Your task: Please copy, exactly as they appear below, the lines from the one containing "iv[n-2] + iv[n-50-1]" through the one containing "def Dom_compute (limit".
------------------------------------
-- pv_equiv track=rewrite | github.com/igorvanloo/Project-Euler-Explained | Euler Problem 00115 - Counting block combinations 2.py | compute
-- ===== SOURCE A (Python) =====
-- def compute(limit):
--     iv = [1 for x in range(0,51)] + [2] + [0 for x in range(0,1000)]
--
--     n = 51
--
--     while True:
--         iv[n] = 2*iv[n-1] - iv[n-2] + iv[n-50-1]
--
--         if iv[n] > limit:
--             break
--         n += 1
--     return n-1, iv[n]
-- ===== SOURCE B (Python) =====
-- def compute(limit):
--     # Natural PE115 recurrence: grow a list f of counts, each new term is the
--     # previous term plus an inner summation over the earlier prefix
--     # (f[n] = f[n-1] + sum(f[0..n-51])), instead of A's telescoped
--     # constant-time three-term update on a preallocated array.
--     f = [1] * 51
--     n = 51
--     while True:
--         v = f[n - 1] + sum(f[:n - 50])
--         f.append(v)
--         if v > limit:
--             return n - 1, v
--         n += 1
-- ===== Notes on version B (the rewrite author's own statement) =====
-- stated objective: alternative
-- what changed: Replaces A's preallocated 1052-slot array with the telescoped three-term update iv[n]=2*iv[n-1]-iv[n-2]+iv[n-51] by a growing list driven by the natural counting recurrence f[n]=f[n-1]+sum(f[0..n-51]) with an explicit inner summation pass.
import Mathlib
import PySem

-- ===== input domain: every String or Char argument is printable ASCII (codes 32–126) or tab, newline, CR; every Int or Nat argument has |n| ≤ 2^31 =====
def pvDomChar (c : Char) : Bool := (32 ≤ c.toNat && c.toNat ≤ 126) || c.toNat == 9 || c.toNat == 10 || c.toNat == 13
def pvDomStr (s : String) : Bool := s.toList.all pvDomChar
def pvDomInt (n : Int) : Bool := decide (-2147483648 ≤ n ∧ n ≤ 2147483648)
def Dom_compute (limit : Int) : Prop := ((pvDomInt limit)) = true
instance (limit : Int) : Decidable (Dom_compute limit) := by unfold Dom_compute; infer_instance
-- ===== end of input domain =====

-- B replaces A's telescoped three-term array update by the natural counting
-- recurrence with an explicit inner summation over the growing list (objective:
-- alternative decomposition; equivalence proved for all Int inputs).

-- ===== PORT A =====
-- iv = [1 for x in range(0,51)] + [2] + [0 for x in range(0,1000)]
def pvIvInit : List Int :=
  ((PySem.List.pyRange 0 51 1).map (fun _ => (1 : Int))) ++ [(2 : Int)] ++
  ((PySem.List.pyRange 0 1000 1).map (fun _ => (0 : Int)))

-- the while-True loop; n stays ≥ 51 so Nat subtraction is exact; indices read
-- are < n ≤ 1051 < iv.length, so getD is exact.  Fuel = remaining capacity of
-- the 1052-entry array: fuel 0 corresponds to Python running past the array
-- (an IndexError), which for |limit| ≤ 2^31 is unreachable.
def pvLoopA (limit : Int) (iv : List Int) (n : Nat) : Nat → Int × Int
  | 0 => (0, 0)
  | fuel + 1 =>
    let v := 2 * iv.getD (n - 1) 0 - iv.getD (n - 2) 0 + iv.getD (n - 51) 0
    let iv' := iv.set n v
    if v > limit then ((n : Int) - 1, iv'.getD n 0)
    else pvLoopA limit iv' (n + 1) fuel

def compute (limit : Int) : Int × Int := pvLoopA limit pvIvInit 51 1001

-- ===== PORT B =====
-- f[n-1] and f[:n-50] with n ≥ 51: nonnegative in-range index/slice, so getD
-- and take are exact.  Same fuel convention as port A's loop.
def pvLoopB (limit : Int) (f : List Int) (n : Nat) : Nat → Int × Int
  | 0 => (0, 0)
  | fuel + 1 =>
    let v := f.getD (n - 1) 0 + (f.take (n - 50)).sum
    let f' := f ++ [v]
    if v > limit then ((n : Int) - 1, v)
    else pvLoopB limit f' (n + 1) fuel

def compute_alt (limit : Int) : Int × Int := pvLoopB limit (List.replicate 51 (1 : Int)) 51 1001

-- ===== PRECONDITION & SPEC =====
def Spec_compute (limit : Int) (out : Int × Int) : Prop := out = compute_alt limit
instance (limit : Int) (out : Int × Int) : Decidable (Spec_compute limit out) := by unfold Spec_compute; infer_instance

-- ===== CLAIM (what is proved, stated in full; the proofs are below) =====
def Claim_equal_compute : Prop := ∀ (limit : Int), Dom_compute limit → Spec_compute limit (compute limit)

-- ===== LEMMAS AND PROOFS =====

set_option maxRecDepth 20000 in
lemma pvIvInit_length : pvIvInit.length = 1052 := by decide

lemma pvIvInit_agree : ∀ i, i < 51 → pvIvInit.getD i 0 = (List.replicate 51 (1 : Int)).getD i 0 := by decide

lemma pvInit_telescope :
    (List.replicate 51 (1 : Int)).getD (51 - 1) 0 - (List.replicate 51 (1 : Int)).getD (51 - 2) 0
      + (List.replicate 51 (1 : Int)).getD (51 - 51) 0
    = ((List.replicate 51 (1 : Int)).take (51 - 50)).sum := by decide

lemma pvLoop_eq (fuel : Nat) : ∀ (n : Nat) (iv f : List Int) (limit : Int),
    51 ≤ n → n + fuel ≤ 1052 → iv.length = 1052 → f.length = n →
    (∀ i, i < n → iv.getD i 0 = f.getD i 0) →
    (f.getD (n - 1) 0 - f.getD (n - 2) 0 + f.getD (n - 51) 0 = (f.take (n - 50)).sum) →
    pvLoopA limit iv n fuel = pvLoopB limit f n fuel := by
  induction fuel with
  | zero => intros; rfl
  | succ fuel ih =>
    intro n iv f limit h51 hcap hlen hflen hag htel
    have hn1052 : n < 1052 := by omega
    have hv : 2 * iv.getD (n - 1) 0 - iv.getD (n - 2) 0 + iv.getD (n - 51) 0
        = f.getD (n - 1) 0 + (f.take (n - 50)).sum := by
      rw [hag (n - 1) (by omega), hag (n - 2) (by omega), hag (n - 51) (by omega)]
      have := htel
      omega
    simp only [pvLoopA, pvLoopB, hv]
    set v := f.getD (n - 1) 0 + (f.take (n - 50)).sum with hvdef
    by_cases hlim : v > limit
    · simp only [hlim, if_pos]
      have : (iv.set n v).getD n 0 = v := by
        simp [List.getD_eq_getElem?_getD, hlen, hn1052]
      rw [this]
    · simp only [hlim, if_neg, not_false_iff]
      apply ih (n + 1) (iv.set n v) (f ++ [v]) limit (by omega) (by omega)
        (by simp [hlen]) (by simp [hflen])
      · -- agreement on the first n+1 entries
        intro i hi
        by_cases hin : i = n
        · subst hin
          have h1 : (iv.set i v).getD i 0 = v := by
            simp [List.getD_eq_getElem?_getD, hlen, hn1052]
          have h2 : (f ++ [v]).getD i 0 = v := by
            have : i = f.length := by omega
            subst this
            simp [List.getD_eq_getElem?_getD]
          rw [h1, h2]
        · have hi' : i < n := by omega
          have h1 : (iv.set n v).getD i 0 = iv.getD i 0 := by
            simp [List.getD_eq_getElem?_getD, List.getElem?_set_ne (by omega : n ≠ i)]
          have h2 : (f ++ [v]).getD i 0 = f.getD i 0 := by
            simp [List.getD_eq_getElem?_getD, List.getElem?_append_left (by omega : i < f.length)]
          rw [h1, h2, hag i hi']
      · -- telescoping identity at n+1
        have e1 : (f ++ [v]).getD (n + 1 - 1) 0 = v := by
          have : n + 1 - 1 = f.length := by omega
          rw [this]
          simp [List.getD_eq_getElem?_getD]
        have e2 : (f ++ [v]).getD (n + 1 - 2) 0 = f.getD (n - 1) 0 := by
          have : n + 1 - 2 = n - 1 := by omega
          rw [this]
          simp [List.getD_eq_getElem?_getD, List.getElem?_append_left (by omega : n - 1 < f.length)]
        have e3 : (f ++ [v]).getD (n + 1 - 51) 0 = f.getD (n - 50) 0 := by
          have : n + 1 - 51 = n - 50 := by omega
          rw [this]
          simp [List.getD_eq_getElem?_getD, List.getElem?_append_left (by omega : n - 50 < f.length)]
        have e4 : ((f ++ [v]).take (n + 1 - 50)).sum
            = (f.take (n - 50)).sum + f.getD (n - 50) 0 := by
          have h49 : n + 1 - 50 = (n - 50) + 1 := by omega
          rw [h49, List.take_append_of_le_length (by omega : n - 50 + 1 ≤ f.length),
            List.sum_take_succ f (n - 50) (by omega)]
          simp [List.getD_eq_getElem?_getD, List.getElem?_eq_getElem (by omega : n - 50 < f.length)]
        rw [e1, e2, e3, e4]
        omega

theorem pv_main : ∀ limit : Int, compute limit = compute_alt limit := by
  intro limit
  unfold compute compute_alt
  exact pvLoop_eq 1001 51 pvIvInit (List.replicate 51 1) limit (by omega) (by omega)
    pvIvInit_length (by simp) pvIvInit_agree pvInit_telescope

-- ===== VERDICT (by name: the statement is the Claim_ definition above) =====
theorem compute_spec : Claim_equal_compute := by
  intro limit _
  unfold Spec_compute
  exact pv_main limit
------------------------------------
Answer for the task:
--         iv[n] = 2*iv[n-1] - iv[n-2] + iv[n-50-1]
--
--         if iv[n] > limit:
--             break
--         n += 1
--     return n-1, iv[n]
-- ===== SOURCE B (Python) =====
-- def compute(limit):
--     # Natural PE115 recurrence: grow a list f of counts, each new term is the
--     # previous term plus an inner summation over the earlier prefix
--     # (f[n] = f[n-1] + sum(f[0..n-51])), instead of A's telescoped
--     # constant-time three-term update on a preallocated array.
--     f = [1] * 51
--     n = 51
--     while True:
--         v = f[n - 1] + sum(f[:n - 50])
--         f.append(v)
--         if v > limit:
--             return n - 1, v
--         n += 1
-- ===== Notes on version B (the rewrite author's own statement) =====
-- stated objective: alternative
-- what changed: Replaces A's preallocated 1052-slot array with the telescoped three-term update iv[n]=2*iv[n-1]-iv[n-2]+iv[n-51] by a growing list driven by the natural counting recurrence f[n]=f[n-1]+sum(f[0..n-51]) with an explicit inner summation pass.
import Mathlib
import PySem

-- ===== input domain: every String or Char argument is printable ASCII (codes 32–126) or tab, newline, CR; every Int or Nat argument has |n| ≤ 2^31 =====
def pvDomChar (c : Char) : Bool := (32 ≤ c.toNat && c.toNat ≤ 126) || c.toNat == 9 || c.toNat == 10 || c.toNat == 13
def pvDomStr (s : String) : Bool := s.toList.all pvDomChar
def pvDomInt (n : Int) : Bool := decide (-2147483648 ≤ n ∧ n ≤ 2147483648)
def Dom_compute (limit : Int) : Prop := ((pvDomInt limit)) = true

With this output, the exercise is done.